As he intoned this reality, the Rector rolled his eyes skyward and
clasped his hands in mock-prayer. "Thank you, Lord, for this blessed
decentralization of the People's Medium." The audience applauded.
"There's the Media Web, a means for our news/feature media to extend
their influence over us, even into a place where we like to think that
we've escaped their traditional, one-way communication. The Media Web
is a part of the Commercial Web, although it hemorrhages money at an
enormous rate. Nonetheless, the media strongly feel that they have to
have a Web presence. And that's good for information seekers because
media websites are a valuable source of timely information---but not
necessarily 'authoritative' information. Media error seems to be
amplified by the modalities of the Digital Age.

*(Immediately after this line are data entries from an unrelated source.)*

-- pv_equiv track=rewrite | github.com/harjassand/AGI-Stack-Unchained | tools/v19_runs/level_attainment_report_v1.py | _max_level_achieved
-- ===== SOURCE A (Python) =====
-- LEVELS: tuple[tuple[str, str], ...] = (
--     ("L0", "M_SIGMA"),
--     ("L1", "M_SIGMA"),
--     ("L2", "M_PI"),
--     ("L3", "M_D"),
--     ("L4", "M_H"),
--     ("L5", "M_A"),
--     ("L6", "M_K"),
--     ("L7", "M_E"),
--     ("L8", "M_M"),
--     ("L9", "M_C"),
--     ("L10", "M_W"),
--     ("L11", "M_T"),
-- )
--
-- def _max_level_achieved(morphism_types_promoted: set[str]) -> tuple[str | None, list[str]]:
--     achieved: list[str] = []
--     max_level: str | None = None
--     for idx, (level, _required) in enumerate(LEVELS):
--         required_prefix = {m for _lvl, m in LEVELS[: idx + 1]}
--         if required_prefix.issubset(morphism_types_promoted):
--             achieved.append(level)
--             max_level = level
--     return max_level, achieved
-- ===== SOURCE B (Python) =====
-- LEVELS: tuple[tuple[str, str], ...] = (
--     ("L0", "M_SIGMA"),
--     ("L1", "M_SIGMA"),
--     ("L2", "M_PI"),
--     ("L3", "M_D"),
--     ("L4", "M_H"),
--     ("L5", "M_A"),
--     ("L6", "M_K"),
--     ("L7", "M_E"),
--     ("L8", "M_M"),
--     ("L9", "M_C"),
--     ("L10", "M_W"),
--     ("L11", "M_T"),
-- )
--
-- def _max_level_achieved(morphism_types_promoted: set[str]) -> tuple[str | None, list[str]]:
--     achieved: list[str] = []
--     for level, required in LEVELS:
--         if required not in morphism_types_promoted:
--             break
--         achieved.append(level)
--     max_level = achieved[-1] if achieved else None
--     return max_level, achieved
-- ===== Notes on version B (the rewrite author's own statement) =====
-- stated objective: simpler
-- what changed: B walks LEVELS once and breaks at the first required morphism missing from the set, taking max_level as the last achieved entry, instead of rebuilding a cumulative prefix set and running issubset at every level.
import Mathlib
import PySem

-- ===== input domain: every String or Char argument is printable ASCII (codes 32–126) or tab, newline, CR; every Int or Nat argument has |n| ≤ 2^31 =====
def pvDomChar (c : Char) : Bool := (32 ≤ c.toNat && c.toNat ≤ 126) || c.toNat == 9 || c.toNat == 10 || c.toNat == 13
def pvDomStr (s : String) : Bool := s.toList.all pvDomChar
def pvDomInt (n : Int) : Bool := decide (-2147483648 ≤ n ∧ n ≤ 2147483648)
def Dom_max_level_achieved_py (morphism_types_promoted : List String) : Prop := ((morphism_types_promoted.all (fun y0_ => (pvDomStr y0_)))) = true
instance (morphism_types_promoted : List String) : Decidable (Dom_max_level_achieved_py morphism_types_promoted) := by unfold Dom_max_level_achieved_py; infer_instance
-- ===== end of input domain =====

-- B replaces A's per-level cumulative prefix-set rebuild + issubset test with a single
-- walk that breaks at the first missing required morphism (objective: simpler).

def pvLEVELS : List (String × String) :=
  [("L0", "M_SIGMA"), ("L1", "M_SIGMA"), ("L2", "M_PI"), ("L3", "M_D"),
   ("L4", "M_H"), ("L5", "M_A"), ("L6", "M_K"), ("L7", "M_E"),
   ("L8", "M_M"), ("L9", "M_C"), ("L10", "M_W"), ("L11", "M_T")]

-- ===== PORT A =====
def max_level_achieved_py (morphism_types_promoted : List String) : Option String × List String :=
  let st :=
    (PySem.List.enumerate pvLEVELS).foldl
      (fun (st : List String × Option String) ip =>
        let idx := ip.1
        let level := ip.2.1
        let required_prefix :=
          PySem.Set.ofList ((PySem.List.slice pvLEVELS none (some (idx + 1))).map (·.2))
        if PySem.Set.issubset required_prefix morphism_types_promoted then
          (st.1 ++ [level], some level)
        else st)
      ([], none)
  (st.2, st.1)

-- ===== PORT B =====
def pvWalk (morphism_types_promoted : List String) : List (String × String) → List String
  | [] => []
  | (level, required) :: rest =>
      if PySem.Set.contains morphism_types_promoted required then
        level :: pvWalk morphism_types_promoted rest
      else []

def max_level_achieved_py_alt (morphism_types_promoted : List String) : Option String × List String :=
  let achieved := pvWalk morphism_types_promoted pvLEVELS
  (achieved.getLast?, achieved)

-- ===== PRECONDITION & SPEC =====
def Spec_max_level_achieved_py (morphism_types_promoted : List String) (out : Option String × List String) : Prop := out = max_level_achieved_py_alt morphism_types_promoted
instance (morphism_types_promoted : List String) (out : Option String × List String) : Decidable (Spec_max_level_achieved_py morphism_types_promoted out) := by unfold Spec_max_level_achieved_py; infer_instance

-- ===== CLAIM (what is proved, stated in full; the proofs are below) =====
def Claim_equal_max_level_achieved_py : Prop := ∀ (morphism_types_promoted : List String), Dom_max_level_achieved_py morphism_types_promoted → Spec_max_level_achieved_py morphism_types_promoted (max_level_achieved_py morphism_types_promoted)

-- ===== LEMMAS AND PROOFS =====

-- ===== VERDICT (by name: the statement is the Claim_ definition above) =====
theorem max_level_achieved_py_spec : Claim_equal_max_level_achieved_py := by
  intro p _
  unfold Spec_max_level_achieved_py max_level_achieved_py max_level_achieved_py_alt
  by_cases h1 : ("M_SIGMA" ∈ p)
  case pos =>
    by_cases h2 : ("M_PI" ∈ p)
    case pos =>
      by_cases h3 : ("M_D" ∈ p)
      case pos =>
        by_cases h4 : ("M_H" ∈ p)
        case pos =>
          by_cases h5 : ("M_A" ∈ p)
          case pos =>
            by_cases h6 : ("M_K" ∈ p)
            case pos =>
              by_cases h7 : ("M_E" ∈ p)
              case pos =>
                by_cases h8 : ("M_M" ∈ p)
                case pos =>
                  by_cases h9 : ("M_C" ∈ p)
                  case pos =>
                    by_cases h10 : ("M_W" ∈ p)
                    case pos =>
                      by_cases h11 : ("M_T" ∈ p)
                      case pos =>
                        simp [pvLEVELS, pvWalk, PySem.Set.issubset, PySem.Set.contains, PySem.Set.ofList,
                              PySem.List.enumerate, PySem.List.slice, h1, h2, h3, h4, h5, h6, h7, h8, h9, h10, h11]
                      case neg =>
                        simp [pvLEVELS, pvWalk, PySem.Set.issubset, PySem.Set.contains, PySem.Set.ofList,
                              PySem.List.enumerate, PySem.List.slice, h1, h2, h3, h4, h5, h6, h7, h8, h9, h10, h11]
                    case neg =>
                      simp [pvLEVELS, pvWalk, PySem.Set.issubset, PySem.Set.contains, PySem.Set.ofList,
                            PySem.List.enumerate, PySem.List.slice, h1, h2, h3, h4, h5, h6, h7, h8, h9, h10]
                  case neg =>
                    simp [pvLEVELS, pvWalk, PySem.Set.issubset, PySem.Set.contains, PySem.Set.ofList,
                          PySem.List.enumerate, PySem.List.slice, h1, h2, h3, h4, h5, h6, h7, h8, h9]
                case neg =>
                  simp [pvLEVELS, pvWalk, PySem.Set.issubset, PySem.Set.contains, PySem.Set.ofList,
                        PySem.List.enumerate, PySem.List.slice, h1, h2, h3, h4, h5, h6, h7, h8]
              case neg =>
                simp [pvLEVELS, pvWalk, PySem.Set.issubset, PySem.Set.contains, PySem.Set.ofList,
                      PySem.List.enumerate, PySem.List.slice, h1, h2, h3, h4, h5, h6, h7]
            case neg =>
              simp [pvLEVELS, pvWalk, PySem.Set.issubset, PySem.Set.contains, PySem.Set.ofList,
                    PySem.List.enumerate, PySem.List.slice, h1, h2, h3, h4, h5, h6]
          case neg =>
            simp [pvLEVELS, pvWalk, PySem.Set.issubset, PySem.Set.contains, PySem.Set.ofList,
                  PySem.List.enumerate, PySem.List.slice, h1, h2, h3, h4, h5]
        case neg =>
          simp [pvLEVELS, pvWalk, PySem.Set.issubset, PySem.Set.contains, PySem.Set.ofList,
                PySem.List.enumerate, PySem.List.slice, h1, h2, h3, h4]
      case neg =>
        simp [pvLEVELS, pvWalk, PySem.Set.issubset, PySem.Set.contains, PySem.Set.ofList,
              PySem.List.enumerate, PySem.List.slice, h1, h2, h3]
    case neg =>
      simp [pvLEVELS, pvWalk, PySem.Set.issubset, PySem.Set.contains, PySem.Set.ofList,
            PySem.List.enumerate, PySem.List.slice, h1, h2]
  case neg =>
    simp [pvLEVELS, pvWalk, PySem.Set.issubset, PySem.Set.contains, PySem.Set.ofList,
          PySem.List.enumerate, PySem.List.slice, h1]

"But most of the Web---nobody can say for sure how much---is the
province of ordinary citizens. You've noticed this, I trust. The
Citizen Web is composed of millions of websites created by ordinary
people like you and me. After the government surrendered the data
transmission infrastructure of the Internet to commercial telecom
firms, citizens who were not 'empowered' by colleges, governments,
or corporations---or favored by traditional publishers---could
more-easily contribute their information to society's info-pool.
And they did. The first trickle of citizen participation quickly
became a flood which is quietly sweeping our old informational
hierarchies into the drainpipe of history."
The Rector assumed a conspiratorial stance. "But don't tell this
to the Information Elite. They still believe themselves to be the
sole creators and disseminators of of authoritative information."
Kevin whispered to Marylou, "I don't even have a homepage with an
authoritative picture of my cat."
"You will when you get a cat," she purred. "They're so lovable
we just have to tell everybody about them."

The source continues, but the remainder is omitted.